* [DATA UNDER STUDY]
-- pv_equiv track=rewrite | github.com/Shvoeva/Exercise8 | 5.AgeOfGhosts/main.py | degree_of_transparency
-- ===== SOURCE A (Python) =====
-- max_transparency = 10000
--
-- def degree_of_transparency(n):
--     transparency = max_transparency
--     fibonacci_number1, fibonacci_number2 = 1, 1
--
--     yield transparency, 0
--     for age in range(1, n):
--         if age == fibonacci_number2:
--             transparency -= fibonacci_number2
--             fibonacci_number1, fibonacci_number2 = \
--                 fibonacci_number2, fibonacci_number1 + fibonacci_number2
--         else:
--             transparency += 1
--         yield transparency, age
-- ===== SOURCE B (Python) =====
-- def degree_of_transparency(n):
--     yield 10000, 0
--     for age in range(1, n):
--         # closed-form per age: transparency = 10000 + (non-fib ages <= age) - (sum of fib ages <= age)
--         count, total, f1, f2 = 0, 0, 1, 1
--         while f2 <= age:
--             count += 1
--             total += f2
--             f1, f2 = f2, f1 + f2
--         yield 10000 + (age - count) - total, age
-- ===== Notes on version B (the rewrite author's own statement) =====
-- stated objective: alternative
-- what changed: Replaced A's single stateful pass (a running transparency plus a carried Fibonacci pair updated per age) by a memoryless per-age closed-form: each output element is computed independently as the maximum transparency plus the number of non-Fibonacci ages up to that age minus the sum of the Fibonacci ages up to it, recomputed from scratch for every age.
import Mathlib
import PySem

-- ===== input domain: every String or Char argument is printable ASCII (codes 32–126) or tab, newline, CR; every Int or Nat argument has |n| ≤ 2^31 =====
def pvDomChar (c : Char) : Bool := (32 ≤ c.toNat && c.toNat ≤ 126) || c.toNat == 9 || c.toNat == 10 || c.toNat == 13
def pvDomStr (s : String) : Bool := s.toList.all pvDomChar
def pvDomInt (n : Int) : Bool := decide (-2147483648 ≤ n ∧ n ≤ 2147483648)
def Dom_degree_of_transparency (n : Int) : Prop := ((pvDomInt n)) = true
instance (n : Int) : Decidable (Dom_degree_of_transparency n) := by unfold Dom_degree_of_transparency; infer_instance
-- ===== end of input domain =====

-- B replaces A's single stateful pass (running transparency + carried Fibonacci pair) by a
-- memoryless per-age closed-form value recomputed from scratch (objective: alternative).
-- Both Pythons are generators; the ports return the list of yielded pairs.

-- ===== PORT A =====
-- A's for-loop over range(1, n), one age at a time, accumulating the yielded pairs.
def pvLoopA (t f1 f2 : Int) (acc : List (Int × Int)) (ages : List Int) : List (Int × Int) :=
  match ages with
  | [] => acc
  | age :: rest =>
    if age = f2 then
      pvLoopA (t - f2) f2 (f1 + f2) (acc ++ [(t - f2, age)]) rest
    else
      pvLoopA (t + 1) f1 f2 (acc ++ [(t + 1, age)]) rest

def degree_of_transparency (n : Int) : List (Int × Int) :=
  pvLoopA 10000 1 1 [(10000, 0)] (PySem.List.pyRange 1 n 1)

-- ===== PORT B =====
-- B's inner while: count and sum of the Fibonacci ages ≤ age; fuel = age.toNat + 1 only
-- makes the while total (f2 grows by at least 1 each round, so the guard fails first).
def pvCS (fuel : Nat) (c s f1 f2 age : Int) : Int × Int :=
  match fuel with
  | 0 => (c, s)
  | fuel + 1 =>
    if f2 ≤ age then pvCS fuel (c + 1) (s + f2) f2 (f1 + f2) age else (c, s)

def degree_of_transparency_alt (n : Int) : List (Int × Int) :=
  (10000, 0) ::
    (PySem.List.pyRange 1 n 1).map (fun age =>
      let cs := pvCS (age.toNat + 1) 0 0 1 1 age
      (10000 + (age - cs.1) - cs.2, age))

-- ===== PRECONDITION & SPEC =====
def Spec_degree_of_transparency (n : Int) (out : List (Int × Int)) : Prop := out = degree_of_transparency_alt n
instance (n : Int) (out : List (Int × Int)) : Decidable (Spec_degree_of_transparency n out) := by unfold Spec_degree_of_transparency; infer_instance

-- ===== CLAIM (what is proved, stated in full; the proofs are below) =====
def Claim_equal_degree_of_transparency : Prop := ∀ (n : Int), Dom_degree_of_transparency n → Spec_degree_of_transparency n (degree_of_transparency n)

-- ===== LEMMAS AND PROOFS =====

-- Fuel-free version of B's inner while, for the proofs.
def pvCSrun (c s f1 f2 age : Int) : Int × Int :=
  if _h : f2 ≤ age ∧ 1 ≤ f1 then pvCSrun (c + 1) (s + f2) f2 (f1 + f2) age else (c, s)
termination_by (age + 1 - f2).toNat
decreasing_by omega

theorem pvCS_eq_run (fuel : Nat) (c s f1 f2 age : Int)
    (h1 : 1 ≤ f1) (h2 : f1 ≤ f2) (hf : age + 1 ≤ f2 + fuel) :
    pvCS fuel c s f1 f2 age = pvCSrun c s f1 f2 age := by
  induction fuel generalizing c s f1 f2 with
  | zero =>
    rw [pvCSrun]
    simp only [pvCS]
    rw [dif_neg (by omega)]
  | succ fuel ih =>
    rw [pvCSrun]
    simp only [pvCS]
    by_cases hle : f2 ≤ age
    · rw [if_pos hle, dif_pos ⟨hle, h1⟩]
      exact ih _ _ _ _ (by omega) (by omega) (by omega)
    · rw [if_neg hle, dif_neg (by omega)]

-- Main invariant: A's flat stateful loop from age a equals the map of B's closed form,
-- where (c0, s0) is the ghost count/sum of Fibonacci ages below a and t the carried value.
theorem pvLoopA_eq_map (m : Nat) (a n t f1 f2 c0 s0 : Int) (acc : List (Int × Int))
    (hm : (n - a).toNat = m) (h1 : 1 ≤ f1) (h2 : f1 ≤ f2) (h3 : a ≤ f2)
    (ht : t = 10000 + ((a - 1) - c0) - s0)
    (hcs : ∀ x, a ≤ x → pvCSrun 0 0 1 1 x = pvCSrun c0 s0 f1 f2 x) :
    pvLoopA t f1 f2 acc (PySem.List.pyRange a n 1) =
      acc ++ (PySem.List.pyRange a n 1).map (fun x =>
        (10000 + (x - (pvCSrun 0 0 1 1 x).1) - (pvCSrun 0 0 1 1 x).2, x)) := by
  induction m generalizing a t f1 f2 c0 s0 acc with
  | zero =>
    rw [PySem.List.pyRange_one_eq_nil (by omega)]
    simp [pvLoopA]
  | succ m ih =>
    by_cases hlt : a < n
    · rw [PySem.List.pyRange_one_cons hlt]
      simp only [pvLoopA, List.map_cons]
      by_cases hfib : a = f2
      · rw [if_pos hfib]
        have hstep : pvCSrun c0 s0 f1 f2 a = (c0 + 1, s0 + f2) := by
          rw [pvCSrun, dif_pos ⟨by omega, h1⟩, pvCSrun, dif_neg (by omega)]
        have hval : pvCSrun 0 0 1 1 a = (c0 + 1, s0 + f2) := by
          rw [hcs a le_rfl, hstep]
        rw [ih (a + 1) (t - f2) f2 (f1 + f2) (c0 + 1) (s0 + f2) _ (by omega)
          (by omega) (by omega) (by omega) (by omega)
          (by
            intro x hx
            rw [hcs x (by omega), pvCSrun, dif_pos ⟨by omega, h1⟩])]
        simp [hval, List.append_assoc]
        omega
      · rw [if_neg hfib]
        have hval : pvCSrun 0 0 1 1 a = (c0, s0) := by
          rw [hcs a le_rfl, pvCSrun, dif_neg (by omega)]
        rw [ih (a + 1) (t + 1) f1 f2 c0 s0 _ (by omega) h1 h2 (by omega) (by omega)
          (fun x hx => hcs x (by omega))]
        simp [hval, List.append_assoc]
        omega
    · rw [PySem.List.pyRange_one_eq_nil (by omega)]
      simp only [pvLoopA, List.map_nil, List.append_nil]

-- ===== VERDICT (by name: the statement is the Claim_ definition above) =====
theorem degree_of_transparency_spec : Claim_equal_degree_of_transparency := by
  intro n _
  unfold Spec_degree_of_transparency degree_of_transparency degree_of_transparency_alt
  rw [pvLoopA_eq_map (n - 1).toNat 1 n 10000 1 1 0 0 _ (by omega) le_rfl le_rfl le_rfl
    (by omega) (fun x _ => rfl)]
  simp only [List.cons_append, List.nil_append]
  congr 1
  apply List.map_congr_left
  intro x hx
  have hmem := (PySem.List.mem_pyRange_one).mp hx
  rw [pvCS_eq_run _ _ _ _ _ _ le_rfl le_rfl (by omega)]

* [WHAT YOU NEED TO DO] The line containing "-- stated objective: alternative" marks the end: copy exactly every line from the top of the data above down to it, that line included.

* [RESPONSE AREA]
-- pv_equiv track=rewrite | github.com/Shvoeva/Exercise8 | 5.AgeOfGhosts/main.py | degree_of_transparency
-- ===== SOURCE A (Python) =====
-- max_transparency = 10000
--
-- def degree_of_transparency(n):
--     transparency = max_transparency
--     fibonacci_number1, fibonacci_number2 = 1, 1
--
--     yield transparency, 0
--     for age in range(1, n):
--         if age == fibonacci_number2:
--             transparency -= fibonacci_number2
--             fibonacci_number1, fibonacci_number2 = \
--                 fibonacci_number2, fibonacci_number1 + fibonacci_number2
--         else:
--             transparency += 1
--         yield transparency, age
-- ===== SOURCE B (Python) =====
-- def degree_of_transparency(n):
--     yield 10000, 0
--     for age in range(1, n):
--         # closed-form per age: transparency = 10000 + (non-fib ages <= age) - (sum of fib ages <= age)
--         count, total, f1, f2 = 0, 0, 1, 1
--         while f2 <= age:
--             count += 1
--             total += f2
--             f1, f2 = f2, f1 + f2
--         yield 10000 + (age - count) - total, age
-- ===== Notes on version B (the rewrite author's own statement) =====
-- stated objective: alternative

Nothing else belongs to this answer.